The in-track extent of the detector array causes the field of view for some detectors to be considerably offset in the in-track direction from the field of view of other detectors. The optical system of the multispectral sensor referred to above has a focal length of approximately 1 meter, so that a 20 millimeter focal plane extent produces approximately 20 milliradians difference in in-track angle of view, i.e., between the direction from which the first detector on the first chip receives energy and the direction from which the last detector on the last chip receives energy at a given time.
The in-track variation in angle of view results in a distance between positions in the scene or target observed by different rows of detectors, and the distance varies depending on the distance from the sensor to the scene or target. The distance from the sensor to the scene may vary in an unknown fashion due to changes in the sensor position (e.g., satellite orbit variations or aircraft altitude changes) or due to variations in surface elevation in the scene. The processing element is required to correct for the difference in scene position observed by different rows of detectors, and this correction becomes more difficult and less accurate as the in-track extent of the detector array increases.
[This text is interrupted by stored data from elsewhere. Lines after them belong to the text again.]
-- the per-column bridge: A's majority vote equals B's sorted-run-scan vote
theorem column_eq (col : List Int) (h : col ≠ []) (fb : Int) :
    (match pyMajority col with
      | some v => v
      | none => fb) =
    (match (pvRunScan (PySem.List.sorted col (fun v => v) false) none 0 false).1,
           (pvRunScan (PySem.List.sorted col (fun v => v) false) none 0 false).2.2 with
      | some b, false => b
      | _, _ => fb) := by
  -- notation
  set scol := PySem.List.sorted col (fun v => v) false with hscol
  have hperm : scol.Perm col := PySem.List.sorted_perm col (fun v => v) false
  have hsorted : scol.Pairwise (· ≤ ·) := by
    simpa using PySem.List.sorted_pairwise col (fun v => v)
  have hcnt : ∀ k ∈ scol, (col.count k : Int) = (scol.count k : Int) := by
    intro k _
    exact_mod_cast (hperm.count_eq k).symm
  -- B's scan = fold over run heads with counts in col
  have hscan := scan_fold scol hsorted col hcnt none 0 false
  set p := runHeads scol with hp
  obtain ⟨hnd, hmemrh⟩ := runHeads_facts scol hsorted
  have hmem : ∀ k, k ∈ p ↔ k ∈ col := by
    intro k
    rw [hp, hmemrh k]
    exact hperm.mem_iff
  have hone : ∀ k ∈ p, (1 : Int) ≤ (col.count k : Int) := by
    intro k hk
    have := List.count_pos_iff.mpr ((hmem k).mp hk)
    omega
  have hpne : p ≠ [] := by
    obtain ⟨c, hc⟩ := List.exists_mem_of_ne_nil col h
    intro hnil
    exact (List.not_mem_nil (a := c)) (hnil ▸ (hmem c).mpr hc)
  have hfold := bfold_char col p hone hnd
  rw [hscan, hfold]
  -- A's side
  rw [pyMajority_char col h]
  -- the two maxima agree
  have honeS : ∀ k ∈ PySem.Set.ofList col, (1 : Int) ≤ (col.count k : Int) := by
    intro k hk
    have := List.count_pos_iff.mpr ((PySem.Set.mem_ofList _ _).mp hk)
    omega
  have hSne : PySem.Set.ofList col ≠ [] := by
    obtain ⟨c, hc⟩ := List.exists_mem_of_ne_nil col h
    intro hnil
    exact (List.not_mem_nil (a := c)) (hnil ▸ (PySem.Set.mem_ofList _ _).mpr hc)
  have hmemS : ∀ k, k ∈ PySem.Set.ofList col ↔ k ∈ col := fun k => PySem.Set.mem_ofList _ _
  have hMeq : maxvP col (PySem.Set.ofList col) = maxB col p := by
    obtain ⟨jB, hjB, hjBe⟩ := maxB_attained col p hpne hone
    have hle1 : maxB col p ≤ maxvP col (PySem.Set.ofList col) := by
      have := (maxvP_bounds col (PySem.Set.ofList col)).2 jB ((hmemS jB).mpr ((hmem jB).mp hjB))
      omega
    have hle2 : maxvP col (PySem.Set.ofList col) ≤ maxB col p := by
      by_cases h1 : maxvP col (PySem.Set.ofList col) = 1
      · have := (maxB_bounds col p).2 jB hjB
        have := hone jB hjB
        omega
      · obtain ⟨jA, hjA, hjAe⟩ := maxvP_attained col _ hSne honeS
        have := (maxB_bounds col p).2 jA ((hmem jA).mpr ((hmemS jA).mp hjA))
        omega
    omega
  -- the two filters pick the same elements
  set M := maxB col p with hM
  have hpredeq : ∀ (x : Int),
      ((col.count x : Int) == maxvP col (PySem.Set.ofList col)) =
      ((col.count x : Int) == M) := by
    intro x; rw [hMeq]
  have hfiltA_iff : ∀ w, (PySem.Set.ofList col).filter
      (fun k => (col.count k : Int) == maxvP col (PySem.Set.ofList col)) = [w] ↔
      p.filter (fun k => (col.count k : Int) == M) = [w] := by
    intro w
    constructor
    · intro hfa
      obtain ⟨hwm, hpw, huq⟩ := filter_singleton_facts _ _ _ hfa
      refine nodup_filter_singleton p hnd w ((hmem w).mpr ((hmemS w).mp hwm)) _ ?_ ?_
      · rw [← hpredeq]; exact hpw
      · intro x hx hpx
        exact huq x ((hmemS x).mpr ((hmem x).mp hx)) (by rw [hpredeq]; exact hpx)
    · intro hfb
      obtain ⟨hwm, hpw, huq⟩ := filter_singleton_facts _ _ _ hfb
      refine nodup_filter_singleton _ (PySem.Set.nodup_ofList _) w
        ((hmemS w).mpr ((hmem w).mp hwm)) _ ?_ ?_
      · rw [hpredeq]; exact hpw
      · intro x hx hpx
        exact huq x ((hmem x).mpr ((hmemS x).mp hx)) (by rw [← hpredeq]; exact hpx)
  -- the filters are permutations of each other (same Nodup members)
  have hfiltperm : ((PySem.Set.ofList col).filter
      (fun k => (col.count k : Int) == maxvP col (PySem.Set.ofList col))).Perm
      (p.filter (fun k => (col.count k : Int) == M)) := by
    apply (List.perm_ext_iff_of_nodup ((PySem.Set.nodup_ofList _).filter _) (hnd.filter _)).mpr
    intro x
    simp only [List.mem_filter]
    rw [hpredeq, hmemS, hmem]
  -- case on B's filter
  rcases hfB : p.filter (fun k => (col.count k : Int) == M) with _ | ⟨w, t⟩
  · -- no maximiser at all: impossible since the max is attained, but both sides fall back anyway
    have hfA : (PySem.Set.ofList col).filter
        (fun k => (col.count k : Int) == maxvP col (PySem.Set.ofList col)) = [] := by
      rw [hfB] at hfiltperm
      exact List.Perm.eq_nil hfiltperm
    have hfind : p.find? (fun k => (col.count k : Int) == M) = none := by
      rw [List.find?_eq_none]
      intro x hx hpx
      have : x ∈ p.filter (fun k => (col.count k : Int) == M) :=
        List.mem_filter.mpr ⟨hx, hpx⟩
      rw [hfB] at this
      simp at this
    rw [hfA, hfind]
  · rcases t with _ | ⟨y, t2⟩
    · -- unique maximiser w: A votes w; B's find? gives w with tie = false
      have hfA := (hfiltA_iff w).mpr hfB
      have hfind : p.find? (fun k => (col.count k : Int) == M) = some w :=
        find?_of_filter_singleton p _ w hfB
      rw [hfA, hfind]
      simp
    · -- two or more maximisers: A returns None; B's tie flag is true
      have hfA : (PySem.Set.ofList col).filter
          (fun k => (col.count k : Int) == maxvP col (PySem.Set.ofList col)) ≠ [] ∧
          ∀ u, (PySem.Set.ofList col).filter
            (fun k => (col.count k : Int) == maxvP col (PySem.Set.ofList col)) ≠ [u] := by
      -- length ≥ 2 via the permutation
        have hlen : ((PySem.Set.ofList col).filter
            (fun k => (col.count k : Int) == maxvP col (PySem.Set.ofList col))).length
            = (w :: y :: t2).length := by rw [hfiltperm.length_eq, hfB]
        constructor
        · intro hcon; rw [hcon] at hlen; simp at hlen
        · intro u hcon; rw [hcon] at hlen; simp at hlen
      rcases hfA' : (PySem.Set.ofList col).filter
          (fun k => (col.count k : Int) == maxvP col (PySem.Set.ofList col)) with _ | ⟨u, t'⟩
      · exact absurd hfA' hfA.1
      · rcases t' with _ | ⟨v, t''⟩
        · exact absurd hfA' (by simpa using hfA.2 u)
        · have h2 : decide (2 ≤ (w :: y :: t2).length) = true := by simp
          rw [h2]
          rcases p.find? (fun k => (col.count k : Int) == M) with _ | v <;> rfl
For example, for the sensor described above, a 100 meter error in determining the elevation of the scene results in up to a 2-meter error in determining the relative position of pixels from different rows of detectors.
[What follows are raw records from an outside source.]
-- A computes (pvF seq 1, zeros of the same length)
lemma pv_A_char (seq : List Int) :
    zeroSequences seq = (pvF seq 1, (pvF seq 1).map (fun _ => (0 : Int))) := by
  unfold zeroSequences
  rw [pv_enum_slice]
  have hfun : (fun (zeros : List Int × List Int) (ic : Int × Int) =>
      let index := ic.1
      let center := ic.2
      let before := PySem.List.pyGetD seq (index - 1) 0
      let after := PySem.List.pyGetD seq (index + 1) 0
      if center = 0 then
        if (before ≠ 0 ∧ after = 0) ∨ (before = 0 ∧ after ≠ 0) then
          (zeros.1 ++ [index], zeros.2 ++ [center])
        else zeros
      else zeros)
      = (fun z x => if (fun (ic : Int × Int) => decide (ic.2 = 0 ∧
          ((pvG seq (ic.1 - 1) ≠ 0 ∧ pvG seq (ic.1 + 1) = 0) ∨
           (pvG seq (ic.1 - 1) = 0 ∧ pvG seq (ic.1 + 1) ≠ 0)))) x
          then (z.1 ++ [x.1], z.2 ++ [x.2]) else z) := by
    funext z x
    simp only [pvG, decide_eq_true_eq]
    split_ifs <;> tauto
  rw [hfun, pv_foldl_pair_append_if, pv_filter_map]
  have hfilter : ((PySem.List.pyRange 1 ((seq.length : Int) - 1) 1).filter
        (fun i => decide ((pvG seq i = 0 ∧
          ((pvG seq (i - 1) ≠ 0 ∧ pvG seq (i + 1) = 0) ∨
           (pvG seq (i - 1) = 0 ∧ pvG seq (i + 1) ≠ 0))))))
      = pvF seq 1 := by
    rw [pvF]
    apply List.filter_congr
    intro i hi
    have h1 : 1 ≤ i := (PySem.List.mem_pyRange_one.mp hi).1
    simp [pvCond, h1]
  simp only [List.nil_append, List.map_map]
  have hb : (fun (x : Int) => decide (((x, pvG seq x).2 : Int) = 0 ∧
      (pvG seq ((x, pvG seq x).1 - 1) ≠ 0 ∧ pvG seq ((x, pvG seq x).1 + 1) = 0 ∨
       pvG seq ((x, pvG seq x).1 - 1) = 0 ∧ pvG seq ((x, pvG seq x).1 + 1) ≠ 0)))
      = (fun i => decide (pvG seq i = 0 ∧
      (pvG seq (i - 1) ≠ 0 ∧ pvG seq (i + 1) = 0 ∨ pvG seq (i - 1) = 0 ∧ pvG seq (i + 1) ≠ 0))) := rfl
  rw [hb, hfilter]
  have h1 : (Prod.fst ∘ fun i : Int => (i, pvG seq i)) = id := rfl
  have h2 : (Prod.snd ∘ fun i : Int => (i, pvG seq i)) = fun i => pvG seq i := rfl
  rw [Prod.mk.injEq]
  refine ⟨by rw [h1, List.map_id], ?_⟩
  rw [h2]
  apply List.map_congr_left
  intro i hi
  have := List.of_mem_filter hi
  simp only [pvCond, decide_eq_true_eq] at this
  exact this.2.1

lemma pvF_step (seq : List Int) (m : Int) (hc : pvCond seq m = false) :
    pvF seq m = pvF seq (m + 1) := by
  by_cases h : m < (seq.length : Int) - 1
  · rw [pvF_cons seq m h, hc]; simp
  · rw [pvF_nil seq m (by omega), pvF_nil seq (m + 1) (by omega)]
The in-track extent of the detector array also results in a time interval between when the first row of detectors observes a given point on the ground and when the last row of detectors observes the same point. For the sensor described in the above example, which is carried by a satellite at an altitude of approximately 700 kilometers, the maximum delay is approximately 2 seconds. During this time, the satellite or aircraft carrying the sensor can change orientation, i.e., pitch, yaw, or roll, resulting in errors in determining the relative position of pixels from different rows of detectors.
The in-track extent of the detector array also results in a variation in the angle from which a given point in the scene or target is viewed by different spectral bands, which can affect the relative amount of radiation received by the sensor in the different bands.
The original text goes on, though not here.